— Listed entries —
--------------------------------------------------
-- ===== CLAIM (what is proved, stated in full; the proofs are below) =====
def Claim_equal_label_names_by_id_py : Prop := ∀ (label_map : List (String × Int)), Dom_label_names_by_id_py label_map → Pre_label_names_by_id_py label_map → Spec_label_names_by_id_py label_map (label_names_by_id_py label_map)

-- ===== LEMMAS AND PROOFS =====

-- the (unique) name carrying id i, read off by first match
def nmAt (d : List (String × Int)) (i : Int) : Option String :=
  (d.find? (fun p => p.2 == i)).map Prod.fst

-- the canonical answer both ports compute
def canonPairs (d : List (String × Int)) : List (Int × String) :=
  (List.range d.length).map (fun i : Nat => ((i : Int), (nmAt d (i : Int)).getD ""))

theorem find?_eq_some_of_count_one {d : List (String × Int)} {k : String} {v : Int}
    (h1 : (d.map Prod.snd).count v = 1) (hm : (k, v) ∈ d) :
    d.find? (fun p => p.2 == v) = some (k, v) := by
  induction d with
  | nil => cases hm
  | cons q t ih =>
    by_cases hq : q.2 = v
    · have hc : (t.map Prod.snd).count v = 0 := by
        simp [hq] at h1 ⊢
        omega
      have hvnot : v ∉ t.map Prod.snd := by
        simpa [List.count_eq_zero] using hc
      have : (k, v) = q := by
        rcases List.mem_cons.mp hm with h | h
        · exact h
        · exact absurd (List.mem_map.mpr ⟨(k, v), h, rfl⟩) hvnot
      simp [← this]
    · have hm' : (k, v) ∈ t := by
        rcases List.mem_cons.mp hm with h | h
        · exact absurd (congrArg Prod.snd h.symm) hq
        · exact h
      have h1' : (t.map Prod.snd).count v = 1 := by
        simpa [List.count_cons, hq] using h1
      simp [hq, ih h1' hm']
--------------------------------------------------
— Instructions to follow —
Find each line in the records holding the string "absurd" and show it.

— Response to the task —
        · exact absurd (List.mem_map.mpr ⟨(k, v), h, rfl⟩) hvnot
        · exact absurd (congrArg Prod.snd h.symm) hq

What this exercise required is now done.